> **Exercise**: A single stretch of the material below is to be transcribed exactly, starting at the line with "def Spec_KodujWyw (n" and ending after the line with "-- ===== CLAIM".

> **Task input**:
theorem pvDs_union_filter (l : List String) (S T : String → Bool) :
    pvDs l (fun x => S x || T x) = (pvDs l S).filter (fun x => !(T x)) := by
  induction l generalizing S with
  | nil => rfl
  | cons t r ih =>
    rw [pvDs, pvDs]
    by_cases hS : (pvPP.contains t && !(S t)) = true
    · rw [if_pos hS]
      by_cases hT : T t = true
      · rw [if_neg (by simp [hT])]
        simp only [List.filter_cons, hT, Bool.not_true, Bool.false_eq_true, if_false]
        rw [← ih (fun x => S x || x == t)]
        exact pvDs_congr r (fun x => by
          by_cases hx : x = t
          · subst hx; simp [hT]
          · simp [beq_eq_false_iff_ne.mpr hx])
      · have hTf : T t = false := by simpa using hT
        rw [if_pos (by simp_all)]
        simp only [List.filter_cons, hTf, Bool.not_false, if_true]
        congr 1
        rw [← ih (fun x => S x || x == t)]
        exact pvDs_congr r (fun x => by cases hSx : S x <;> cases hTx : T x <;> simp [hSx, hTx])
    · rw [if_neg hS, if_neg (by
        intro h
        simp only [Bool.and_eq_true, Bool.not_eq_true', Bool.or_eq_false_iff] at h
        exact hS (by rw [h.1, h.2.1]; rfl))]
      exact ih S

theorem pvRemoveFilter (l : List String) (b : String) (h : l.Nodup) :
    (if decide (b ∈ l) = true then (PySem.List.remove? l b).getD l else l)
      = l.filter (fun x => !(x == b)) := by
  by_cases hb : b ∈ l
  · rw [if_pos (by simpa using hb), PySem.List.remove?_eq_some_erase l b hb, Option.getD_some,
      List.Nodup.erase_eq_filter h]
    simp [bne]
  · rw [if_neg (by simpa using hb)]
    symm
    rw [List.filter_eq_self]
    intro x hx
    rcases eq_or_ne x b with rfl | hne
    · exact absurd hx hb
    · simp [hne]

theorem pvTakeFilterHead (e : List String) (b : String) (he : e.Nodup) (hb : b ∈ e) :
    ((e.take 2).filter (fun x => !(x == b))).head? = (e.filter (fun x => !(x == b))).head? := by
  cases e with
  | nil => cases hb
  | cons x rest =>
    have hfid : ∀ (l : List String), b ∉ l → l.filter (fun x => !(x == b)) = l := by
      intro l hl
      rw [List.filter_eq_self]
      intro c hc
      rcases eq_or_ne c b with rfl | hne
      · exact absurd hc hl
      · simp [hne]
    by_cases hx : x = b
    · subst hx
      have hnr : x ∉ rest := (List.nodup_cons.mp he).1
      rw [show (x :: rest).take 2 = x :: rest.take 1 from rfl]
      simp only [List.filter_cons, beq_self_eq_true, Bool.not_true, Bool.false_eq_true, if_false]
      rw [hfid _ (fun hm => hnr (List.mem_of_mem_take hm)), hfid _ hnr]
      cases rest <;> rfl
    · have hxb : (!(x == b)) = true := by simp [hx]
      rw [show (x :: rest).take 2 = x :: rest.take 1 from rfl]
      simp [List.filter_cons, hxb]
-- pv_equiv track=rewrite | github.com/mit3r/matura | czerw2022/koduj.py | KodujWyw
-- ===== SOURCE A (Python) =====
-- def KodujWyw(n, wyw):
--
--     if n == 1:
--         return ''
--     else:
--         wyw[0] += 1
--         k = n // 2
--         if k % 2 == 0:
--             return KodujWyw(k, wyw) + 'A'
--         else:
--             return 'B' + KodujWyw(k, wyw)
-- ===== SOURCE B (Python) =====
-- def KodujWyw(n, wyw):
--     ks = []
--     while n != 1:
--         wyw[0] += 1
--         n //= 2
--         ks.append(n)
--     return 'B' * sum(1 for k in ks if k % 2 != 0) + 'A' * sum(1 for k in ks if k % 2 == 0)
-- ===== Notes on version B (the rewrite author's own statement) =====
-- stated objective: alternative
-- what changed: Instead of building the string inside-out around a recursive call, B first collects the list of successive halvings, observes that every odd halving contributes a 'B' on the left and every even one an 'A' on the right, and returns 'B'*#odd + 'A'*#even by string multiplication over the collected list.
import Mathlib
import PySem

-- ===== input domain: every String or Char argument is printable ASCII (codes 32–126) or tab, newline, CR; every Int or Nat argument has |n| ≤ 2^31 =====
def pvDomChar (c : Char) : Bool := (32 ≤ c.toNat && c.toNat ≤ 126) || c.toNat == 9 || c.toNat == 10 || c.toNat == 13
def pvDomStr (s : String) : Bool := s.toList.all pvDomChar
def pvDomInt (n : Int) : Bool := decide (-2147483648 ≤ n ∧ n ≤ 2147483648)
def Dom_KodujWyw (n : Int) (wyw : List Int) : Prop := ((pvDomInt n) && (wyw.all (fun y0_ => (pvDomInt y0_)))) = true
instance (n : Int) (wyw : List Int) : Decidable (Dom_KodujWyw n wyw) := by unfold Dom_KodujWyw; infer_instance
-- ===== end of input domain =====

-- B collects the list of halvings first and returns 'B'*#odd + 'A'*#even by string
-- multiplication (equivalence is about the RETURN value; both Pythons leave wyw[0]
-- increased by the same step count, which the ports do not model since wyw is not returned).

-- ===== PORT A =====
-- A's recursion on n; fuel n.toNat is a pure totalization guard: for every n ≥ 1
-- (the only inputs where Python returns) it never runs out, since n.toNat strictly
-- decreases at each halving step and the recursion stops at 1.
def kodujRecA : Nat → Int → String
  | 0, _ => ""
  | fuel + 1, n =>
    if n == 1 then ""
    else
      let k := PySem.Int.floordiv n 2
      if PySem.Int.mod k 2 == 0 then
        kodujRecA fuel k ++ "A"
      else
        "B" ++ kodujRecA fuel k

def KodujWyw (n : Int) (wyw : List Int) : String := kodujRecA n.toNat n

-- ===== PORT B =====
-- the while-loop that collects the successive halvings ks; same fuel guard.
def kodujKsB : Nat → Int → List Int
  | 0, _ => []
  | fuel + 1, n =>
    if n == 1 then []
    else
      let k := PySem.Int.floordiv n 2
      k :: kodujKsB fuel k

def KodujWyw_alt (n : Int) (wyw : List Int) : String :=
  let ks := kodujKsB n.toNat n
  String.ofList (List.replicate (ks.countP (fun k => PySem.Int.mod k 2 != 0)) 'B'
          ++ List.replicate (ks.countP (fun k => PySem.Int.mod k 2 == 0)) 'A')

-- ===== PRECONDITION & SPEC =====
-- Python A raises (RecursionError) for every n ≤ 0, and raises IndexError on empty
-- wyw whenever n ≠ 1 (wyw[0] += 1); Pre_ excludes exactly those inputs.
def Pre_KodujWyw (n : Int) (wyw : List Int) : Prop := 1 ≤ n ∧ (n = 1 ∨ wyw ≠ [])
instance (n : Int) (wyw : List Int) : Decidable (Pre_KodujWyw n wyw) := by unfold Pre_KodujWyw; infer_instance
def pvWitness_KodujWyw : Int × List Int := (6, [0])

def Spec_KodujWyw (n : Int) (wyw : List Int) (out : String) : Prop := out = KodujWyw_alt n wyw
instance (n : Int) (wyw : List Int) (out : String) : Decidable (Spec_KodujWyw n wyw out) := by unfold Spec_KodujWyw; infer_instance

-- ===== CLAIM (what is proved, stated in full; the proofs are below) =====
def Claim_equal_KodujWyw : Prop := ∀ (n : Int) (wyw : List Int), Dom_KodujWyw n wyw → Pre_KodujWyw n wyw → Spec_KodujWyw n wyw (KodujWyw n wyw)

-- ===== LEMMAS AND PROOFS =====

-- The recursion's output is exactly 'B' repeated (#odd halvings) followed by
-- 'A' repeated (#even halvings), for every fuel and every n.
theorem kodujRecA_eq (fuel : Nat) : ∀ (n : Int),
    kodujRecA fuel n =
      String.ofList (List.replicate ((kodujKsB fuel n).countP (fun k => PySem.Int.mod k 2 != 0)) 'B'
              ++ List.replicate ((kodujKsB fuel n).countP (fun k => PySem.Int.mod k 2 == 0)) 'A') := by
  induction fuel with
  | zero => intro n; simp [kodujRecA, kodujKsB]
  | succ f ih =>
    intro n
    by_cases h : n = 1
    · simp [kodujRecA, kodujKsB, h]
    · simp only [kodujRecA, kodujKsB, beq_iff_eq, h, if_false, List.countP_cons, ih]
      by_cases hk : ((n.fdiv 2).fmod 2 = 0)
      · simp [hk, PySem.Int.mod, PySem.Int.floordiv, String.ofList_append,
              List.replicate_succ', String.append_assoc]
      · simp [hk, PySem.Int.mod, PySem.Int.floordiv, String.ofList_append,
              List.replicate_succ,
              show ∀ l : List Char, String.ofList ('B' :: l) = "B" ++ String.ofList l from
                fun l => by rw [← List.singleton_append, String.ofList_append]]

-- ===== VERDICT (by name: the statement is the Claim_ definition above) =====
theorem KodujWyw_spec : Claim_equal_KodujWyw := by
  intro n wyw _ _
  show KodujWyw n wyw = KodujWyw_alt n wyw
  simp [KodujWyw, KodujWyw_alt, kodujRecA_eq]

> **Exercise result**:
def Spec_KodujWyw (n : Int) (wyw : List Int) (out : String) : Prop := out = KodujWyw_alt n wyw
instance (n : Int) (wyw : List Int) (out : String) : Decidable (Spec_KodujWyw n wyw out) := by unfold Spec_KodujWyw; infer_instance

-- ===== CLAIM (what is proved, stated in full; the proofs are below) =====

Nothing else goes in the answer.